Jewish voters in the Netherlands are less inclined to vote for Holland’s populist rightwing candidate Geert Wilders than other members of the general public, Dutch Jewish commentator Esther Voet told The Jerusalem Post on Monday.
Voet is editor-in-chief of the Dutch Jewish Weekly, which released a poll on Friday surveying nearly 2% of the Jewish population of the Netherlands.
The poll found that Dutch Jews are less supportive of Wilders than the wider public, with 10% of respondents expressing support for Wilders’s PVV party, in contrast with some 15% in general public opinion polls.
Among Dutch Jews polled, the ruling party was the most popular, with 17%, followed by the center-left Labor Party, which received 12%.
According to Voet, there is reluctance among the Jewish community to support Wilders, because while he is pro-Israel, he supports a one-state solution.
Dutch politician Geert Wilders compares Islam to Nazism in TV interview
“Most Jews here still support a two-state solution,” Voet noted, adding that Jews have historically opposed right-wing populist parties.
But Hanna Luden, director of the Dutch Center for Information and Documentation on Israel, told the Post
there is no one voting pattern among the country’s Jewish community, stressing there are both Jews who are supportive of the PVV as well as those who are critical of the party.
She believes the Netherlands is suffering from the same extreme divisiveness that is sweeping countries across the world.
“What we see is polarization over the whole world, between the Right and Left, religious or not, Muslims and Dutch etc...
Polarization is not a good sign,” she said. Luden added that these sharp divisions have been in the air for a while, though she believes that it has become more pronounced since the election of US President Donald Trump. Clashes this weekend over the Netherlands’ refusal to allow entry to Turkish cabinet ministers have brought divisions to the surface even more clearly, divisions which Luden finds concerning.
Certain parties, she said, portray Dutch culture as a Judeo-Christian one, a depiction she objects to.
“What you see is division on many different issues,” she reflected, saying the end result will likely be a coalition of many different parties, similar to the composition of Israel’s government.

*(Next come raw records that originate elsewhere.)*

-- pv_equiv track=rewrite | github.com/NikitaKums/TalTech | iti0102/EX09A/princesses.py | sort_by_status
-- ===== SOURCE A (Python) =====
-- def sort_by_status(filtered_lines) -> list:
--     """
--     Sort lines by pattern FIGHTS FOR LIFE > INJURED > IN PANIC > BORED.
--
--     FIGHTS FOR LIFE comes before INJURED etc.
--
--     :param filtered_lines:
--     :return: sorted lines.
--     """
--     fightforlife = []
--     injured = []
--     inpanic = []
--     bored = []
--     patterns = ["FIGHTS FOR LIFE", "INJURED", "IN PANIC", "BORED"]
--     for word in filtered_lines:
--         if patterns[0] in word:
--             fightforlife.append(word)
--             continue
--         if patterns[1] in word:
--             injured.append(word)
--             continue
--         if patterns[2] in word:
--             inpanic.append(word)
--             continue
--         if patterns[3] in word:
--             bored.append(word)
--             continue
--     result = fightforlife + injured + inpanic + bored
--     return result
-- ===== SOURCE B (Python) =====
-- def sort_by_status(filtered_lines) -> list:
--     patterns = ["FIGHTS FOR LIFE", "INJURED", "IN PANIC", "BORED"]
--     matching = [w for w in filtered_lines if any(p in w for p in patterns)]
--     return sorted(matching, key=lambda w: next(i for i, p in enumerate(patterns) if p in w))
-- ===== Notes on version B (the rewrite author's own statement) =====
-- stated objective: idiomatic
-- what changed: Replaces the four explicit priority buckets concatenated at the end with a filter of the matching lines followed by a stable sort keyed by the index of the first matching pattern.
import Mathlib
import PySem

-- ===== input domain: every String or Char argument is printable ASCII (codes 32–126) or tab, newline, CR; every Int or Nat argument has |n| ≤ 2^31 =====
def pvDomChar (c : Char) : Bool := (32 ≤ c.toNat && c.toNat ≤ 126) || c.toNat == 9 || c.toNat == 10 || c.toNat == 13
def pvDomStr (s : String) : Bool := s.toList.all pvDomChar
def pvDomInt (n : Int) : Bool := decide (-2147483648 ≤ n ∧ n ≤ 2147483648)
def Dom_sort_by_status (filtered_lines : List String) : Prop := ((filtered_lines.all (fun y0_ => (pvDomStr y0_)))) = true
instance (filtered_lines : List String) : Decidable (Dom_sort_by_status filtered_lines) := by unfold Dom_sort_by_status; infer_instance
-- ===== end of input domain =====

-- B replaces A's four hand-maintained priority buckets by a filter plus a stable sort on the
-- index of the first matching pattern (objective: idiomatic; same return value, no speed claim).

-- ===== PORT A =====
def sort_by_status (filtered_lines : List String) : List String :=
  let patterns : List String := ["FIGHTS FOR LIFE", "INJURED", "IN PANIC", "BORED"]
  let st := filtered_lines.foldl
    (fun (st : List String × List String × List String × List String) word =>
      if PySem.Str.isIn (PySem.List.pyGetD patterns 0 "") word then
        (st.1 ++ [word], st.2.1, st.2.2.1, st.2.2.2)
      else if PySem.Str.isIn (PySem.List.pyGetD patterns 1 "") word then
        (st.1, st.2.1 ++ [word], st.2.2.1, st.2.2.2)
      else if PySem.Str.isIn (PySem.List.pyGetD patterns 2 "") word then
        (st.1, st.2.1, st.2.2.1 ++ [word], st.2.2.2)
      else if PySem.Str.isIn (PySem.List.pyGetD patterns 3 "") word then
        (st.1, st.2.1, st.2.2.1, st.2.2.2 ++ [word])
      else st)
    (([], [], [], []))
  st.1 ++ st.2.1 ++ st.2.2.1 ++ st.2.2.2

-- ===== PORT B =====
def pvPatterns : List String := ["FIGHTS FOR LIFE", "INJURED", "IN PANIC", "BORED"]

-- next(i for i, p in enumerate(patterns) if p in w); B only applies it to matching lines,
-- so the getD default (where Python's next would raise) is unreachable there.
def pvKey (w : String) : Int :=
  (((PySem.List.enumerate pvPatterns 0).find? (fun ip => PySem.Str.isIn ip.2 w)).map Prod.fst).getD 0

def sort_by_status_alt (filtered_lines : List String) : List String :=
  PySem.List.sorted
    (filtered_lines.filter (fun w => pvPatterns.any (fun p => PySem.Str.isIn p w)))
    pvKey false

-- ===== PRECONDITION & SPEC =====
def Spec_sort_by_status (filtered_lines : List String) (out : List String) : Prop := out = sort_by_status_alt filtered_lines
instance (filtered_lines : List String) (out : List String) : Decidable (Spec_sort_by_status filtered_lines out) := by unfold Spec_sort_by_status; infer_instance

-- ===== CLAIM (what is proved, stated in full; the proofs are below) =====
def Claim_equal_sort_by_status : Prop := ∀ (filtered_lines : List String), Dom_sort_by_status filtered_lines → Spec_sort_by_status filtered_lines (sort_by_status filtered_lines)

-- ===== LEMMAS AND PROOFS =====

lemma pvEnum : PySem.List.enumerate pvPatterns 0 =
    [((0 : Int), "FIGHTS FOR LIFE"), (1, "INJURED"), (2, "IN PANIC"), (3, "BORED")] := rfl

lemma pvFind4 (w p0 p1 p2 p3 : String) (i0 i1 i2 i3 : Int) :
    (((List.find? (fun ip : Int × String => PySem.Str.isIn ip.2 w)
        [(i0, p0), (i1, p1), (i2, p2), (i3, p3)]).map Prod.fst).getD 0) =
    (if PySem.Str.isIn p0 w then i0 else if PySem.Str.isIn p1 w then i1
     else if PySem.Str.isIn p2 w then i2 else if PySem.Str.isIn p3 w then i3 else 0) := by
  cases h0 : PySem.Chars.isIn p0.toList w.toList <;>
    cases h1 : PySem.Chars.isIn p1.toList w.toList <;>
      cases h2 : PySem.Chars.isIn p2.toList w.toList <;>
        cases h3 : PySem.Chars.isIn p3.toList w.toList <;>
          simp [List.find?, h0, h1, h2, h3]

But there are some issues which are of particular importance to Jewish voters – the government’s stance on Israel and the government’s approach to Jewish issues. While Wilders is a staunch supporter of Israel, he has voted in favor of banning shechita (religious animal slaughter).

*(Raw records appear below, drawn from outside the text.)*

-- pv_equiv track=rewrite | github.com/Shivam-baghel/Python_Scaler | DSA Contest/TCT Contest - 1/vowels in range.py | solve
-- ===== SOURCE A (Python) =====
-- def solve(A, B):
--     # idea is to get prefix vowel sum of the array
--     # use that to get all the list of the count of the vowels in substring
--     lst = A
--     n = len(lst)
--     # prefix vowel sum
--     vowelSet = {'a','e','i','o','u','A','E','I','O','U'}
--     vlst = [None]*n
--     if lst[0] in vowelSet:
--         vlst[0] = 1
--     else:
--         vlst[0] = 0
--
--     for i in range(1,n):
--         if lst[i] in vowelSet:
--             vlst[i] = vlst[i-1]+1
--         else:
--             vlst[i] = vlst[i-1]
--
--     # using prefix vowel sum to count vowels in substring
--     ans =[]
--     for i in range(len(B)):
--         sindex = B[i][0]
--         eindex = B[i][1]
--         if sindex == 0:
--             ans.append(vlst[eindex])
--         else:
--             count = vlst[eindex]-vlst[sindex-1]
--             ans.append(count)
--
--     return ans
-- ===== SOURCE B (Python) =====
-- def solve(A, B):
--     # Direct per-query count: for each inclusive range, scan it and count vowels.
--     vowels = "aeiouAEIOU"
--     return [sum(1 for j in range(s, e + 1) if A[j] in vowels) for (s, e) in B]
-- ===== Notes on version B (the rewrite author's own statement) =====
-- stated objective: simpler
-- what changed: Replaces A's prefix-vowel-sum array and index subtraction with a direct per-query scan that counts vowels over the inclusive index range.
-- outside the precondition, e.g. on solve('ae', [(-1, 1)]): A returns [1], B returns [3]; on solve('baa', [(2, 0)]): A returns [-1], B returns [0]
import Mathlib
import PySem

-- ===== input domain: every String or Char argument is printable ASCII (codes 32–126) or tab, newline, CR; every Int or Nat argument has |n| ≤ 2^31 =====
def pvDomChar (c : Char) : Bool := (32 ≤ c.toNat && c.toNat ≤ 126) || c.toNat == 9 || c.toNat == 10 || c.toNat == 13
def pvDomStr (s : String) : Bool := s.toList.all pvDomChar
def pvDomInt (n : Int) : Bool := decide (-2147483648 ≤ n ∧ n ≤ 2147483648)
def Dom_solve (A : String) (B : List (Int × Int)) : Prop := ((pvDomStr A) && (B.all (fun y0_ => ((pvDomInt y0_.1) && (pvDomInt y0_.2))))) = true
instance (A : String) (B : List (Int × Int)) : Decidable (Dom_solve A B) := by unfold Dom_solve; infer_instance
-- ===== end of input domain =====

-- B drops A's prefix-vowel-sum array for a direct per-query scan of the range (simpler, not faster).

-- ===== PORT A =====
-- the vowel set {'a','e','i','o','u','A','E','I','O','U'} (the same collection in both Pythons; shared helper)
def pvVowel (c : Char) : Bool := c ∈ (['a','e','i','o','u','A','E','I','O','U'] : List Char)

def solve (A : String) (B : List (Int × Int)) : List Int :=
  let lst := A.toList
  let n : Int := lst.length
  let v0 : Int := if pvVowel (PySem.List.pyGetD lst 0 ' ') then 1 else 0
  let vlst : List Int := (PySem.List.pyRange 1 n 1).foldl
      (fun vl i => vl ++ [if pvVowel (PySem.List.pyGetD lst i ' ')
                          then PySem.List.pyGetD vl (i - 1) 0 + 1
                          else PySem.List.pyGetD vl (i - 1) 0]) [v0]
  B.foldl (fun ans q =>
      if q.1 = 0 then ans ++ [PySem.List.pyGetD vlst q.2 0]
      else ans ++ [PySem.List.pyGetD vlst q.2 0 - PySem.List.pyGetD vlst (q.1 - 1) 0]) []

-- ===== PORT B =====
def solve_alt (A : String) (B : List (Int × Int)) : List Int :=
  B.map (fun q =>
    (PySem.List.pyRange q.1 (q.2 + 1) 1).foldl
      (fun c j => if pvVowel (PySem.List.pyGetD A.toList j ' ') then c + 1 else c) (0 : Int))

-- ===== PRECONDITION & SPEC =====
-- Pre_ excludes the inputs on which A raises IndexError (empty A, query end index out of range),
-- and the degenerate queries with a negative index or start > end, on which A still returns but its
-- negative-index wraparound / negative prefix difference and B's plain forward scan are both
-- accidental choices on an unspecified corner.
def Pre_solve (A : String) (B : List (Int × Int)) : Prop :=
  A.toList ≠ [] ∧ ∀ q ∈ B, 0 ≤ q.1 ∧ q.1 ≤ q.2 ∧ q.2 < (A.toList.length : Int)
instance (A : String) (B : List (Int × Int)) : Decidable (Pre_solve A B) := by unfold Pre_solve; infer_instance

def pvWitness_solve : String × (List (Int × Int)) := ("ae", [(0, 1), (1, 1)])

def Spec_solve (A : String) (B : List (Int × Int)) (out : List Int) : Prop := out = solve_alt A B
instance (A : String) (B : List (Int × Int)) (out : List Int) : Decidable (Spec_solve A B out) := by unfold Spec_solve; infer_instance

-- ===== CLAIM (what is proved, stated in full; the proofs are below) =====
def Claim_equal_solve : Prop := ∀ (A : String) (B : List (Int × Int)), Dom_solve A B → Pre_solve A B → Spec_solve A B (solve A B)

-- ===== LEMMAS AND PROOFS =====

-- count of vowels among the first k+1 characters (the value A stores in vlst[k])
def pvCnt (lst : List Char) (k : Nat) : Int := ((lst.take (k + 1)).countP pvVowel : Int)

-- A's prefix-sum loop builds exactly [pvCnt lst 0, …, pvCnt lst (m-1)]
lemma pvVlst_eq (lst : List Char) (c0 : Char) (rest : List Char) (hc : lst = c0 :: rest)
    (m : Nat) (h1 : 1 ≤ m) (h2 : m ≤ lst.length) :
    (PySem.List.pyRange 1 (m : Int) 1).foldl
      (fun vl i => vl ++ [if pvVowel (PySem.List.pyGetD lst i ' ')
                          then PySem.List.pyGetD vl (i - 1) 0 + 1
                          else PySem.List.pyGetD vl (i - 1) 0])
      [if pvVowel (PySem.List.pyGetD lst 0 ' ') then 1 else 0]
    = (List.range m).map (pvCnt lst) := by
  induction m with
  | zero => omega
  | succ m ih =>
    by_cases hm : m = 0
    · subst hm hc
      rw [show ((1 : Nat) : Int) = 1 by norm_num, PySem.List.pyRange_one_eq_nil le_rfl]
      simp [pvCnt, PySem.List.pyGetD_zero_cons, List.countP_cons]
    · have hm1 : 1 ≤ m := by omega
      have hmlen : m < lst.length := by omega
      rw [show ((m + 1 : Nat) : Int) = (m : Int) + 1 by push_cast; ring,
          PySem.List.pyRange_one_succ_right (by exact_mod_cast hm1),
          List.foldl_append, ih hm1 (by omega)]
      simp only [List.foldl_cons, List.foldl_nil]
      rw [PySem.List.pyGetD_eq_getElem lst ' ' (by omega) (by exact_mod_cast hmlen),
          show ((m : Int) - 1) = ((m - 1 : Nat) : Int) by omega,
          PySem.List.pyGetD_natCast,
          PySem.List.getD_map_range (pvCnt lst) m (m - 1) 0 (by omega),
          List.range_succ, List.map_append, List.map_cons, List.map_nil]
      simp only [Int.toNat_natCast]
      congr 1
      have htake : lst.take (m + 1) = lst.take m ++ [lst[m]] := by
        rw [List.take_add_one, List.getElem?_eq_getElem hmlen]; rfl
      have hcnt : pvCnt lst m = pvCnt lst (m - 1) + (if pvVowel lst[m] then 1 else 0) := by
        unfold pvCnt
        rw [show (m - 1) + 1 = m by omega, htake, List.countP_append]
        simp [List.countP_cons]
      rw [hcnt]
      split <;> simp

-- B's per-query scan equals the vowel count of the inclusive slice
lemma pvScan_eq (lst : List Char) (s e : Int) (hs : 0 ≤ s) (hse : s ≤ e)
    (he : e < (lst.length : Int)) :
    (PySem.List.pyRange s (e + 1) 1).foldl
      (fun c j => if pvVowel (PySem.List.pyGetD lst j ' ') then c + 1 else c) (0 : Int)
    = (((lst.take (e.toNat + 1)).drop s.toNat).countP pvVowel : Int) := by
  have hE : (lst.take (e.toNat + 1)).length = e.toNat + 1 := by
    rw [List.length_take]; omega
  have hmap : (PySem.List.pyRange s (e + 1) 1).map
      (fun j => PySem.List.pyGetD (lst.take (e.toNat + 1)) j ' ')
      = (lst.take (e.toNat + 1)).drop s.toNat := by
    have h := PySem.List.map_pyGetD_pyRange (lst.take (e.toNat + 1)) ' ' hs
    rw [show PySem.List.len (lst.take (e.toNat + 1)) = e + 1 by
      simp [PySem.List.len_eq, hE]; omega] at h
    exact h
  rw [PySem.List.foldl_congr_mem _ _
      (fun (c : Int) j => if pvVowel (PySem.List.pyGetD (lst.take (e.toNat + 1)) j ' ') then c + 1 else c) _
      (by
        intro acc j hj
        rw [PySem.List.mem_pyRange_one] at hj
        show _ = (if pvVowel (PySem.List.pyGetD (lst.take (e.toNat + 1)) j ' ') then acc + 1 else acc)
        rw [PySem.List.pyGetD_eq_getElem lst ' ' (by omega) (by omega),
            PySem.List.pyGetD_eq_getElem (lst.take (e.toNat + 1)) ' ' (by omega) (by rw [hE]; omega),
            List.getElem_take]),
    PySem.List.foldl_if_add_one, zero_add, ← hmap, List.countP_map]
  rfl

-- ===== VERDICT (by name: the statement is the Claim_ definition above) =====
theorem solve_spec : Claim_equal_solve := by
  intro A B hdom hpre
  obtain ⟨hne, hq⟩ := hpre
  show solve A B = solve_alt A B
  obtain ⟨c0, rest, hc⟩ : ∃ c0 rest, A.toList = c0 :: rest := by
    cases h : A.toList with
    | nil => exact absurd h hne
    | cons a t => exact ⟨a, t, rfl⟩
  have hlen1 : 1 ≤ A.toList.length := by rw [hc]; simp
  simp only [solve, solve_alt]
  rw [pvVlst_eq A.toList c0 rest hc A.toList.length hlen1 le_rfl]
  rw [PySem.List.foldl_congr_mem _ _
      (fun (ans : List Int) (q : Int × Int) => ans ++
        [if q.1 = 0
         then PySem.List.pyGetD ((List.range A.toList.length).map (pvCnt A.toList)) q.2 0
         else PySem.List.pyGetD ((List.range A.toList.length).map (pvCnt A.toList)) q.2 0
              - PySem.List.pyGetD ((List.range A.toList.length).map (pvCnt A.toList)) (q.1 - 1) 0]) _
      (by intro acc q _; by_cases h : q.1 = 0 <;> simp [h]),
    PySem.List.foldl_append_singleton_eq_map, List.nil_append]
  apply List.map_congr_left
  intro q hqB
  obtain ⟨hs, hse, he⟩ := hq q hqB
  rw [pvScan_eq A.toList q.1 q.2 hs hse he]
  rw [show q.2 = ((q.2.toNat : Nat) : Int) by omega, PySem.List.pyGetD_natCast,
      PySem.List.getD_map_range (pvCnt A.toList) _ _ 0 (by omega)]
  simp only [Int.toNat_natCast]
  by_cases h0 : q.1 = 0
  · rw [if_pos h0, h0]
    simp [pvCnt]
  · rw [if_neg h0,
        show q.1 - 1 = ((q.1.toNat - 1 : Nat) : Int) by omega, PySem.List.pyGetD_natCast,
        PySem.List.getD_map_range (pvCnt A.toList) _ _ 0 (by omega)]
    unfold pvCnt
    rw [show q.1.toNat - 1 + 1 = q.1.toNat by omega]
    have hsplit := List.take_append_drop q.1.toNat (A.toList.take (q.2.toNat + 1))
    have htt : (A.toList.take (q.2.toNat + 1)).take q.1.toNat = A.toList.take q.1.toNat := by
      rw [List.take_take]; congr 1; omega
    have hcount : (A.toList.take (q.2.toNat + 1)).countP pvVowel
        = (A.toList.take q.1.toNat).countP pvVowel
          + ((A.toList.take (q.2.toNat + 1)).drop q.1.toNat).countP pvVowel := by
      conv_lhs => rw [← hsplit]
      rw [List.countP_append, htt]
    omega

“This is a very dangerous step toward discrimination of minority groups... and maybe the next step will be circumcision,” Luden said. She noted that the right-wing PVV supports the left-wing Party for the Animals (PvtA) on the issue, though the two parties have entirely different motives. “PVV openly aims at ‘Muslim bashing’ and adds that the Jews should accept the inconvenience in PVV’s ‘war against Muslims,’” Luden said.
Luden also opined that there is a heightened sense of insecurity among various groups in the Netherlands, including the Jews. Her reflection on the subject is backed by the Dutch Jewish Weekly poll, which found that 45% are scared that they might become victims of antisemitic violence.
“This is an increase,” said Voet, emphasizing that respondents comprised Jews of all types, not just observant Jews who are visibly Jewish due to religious garb.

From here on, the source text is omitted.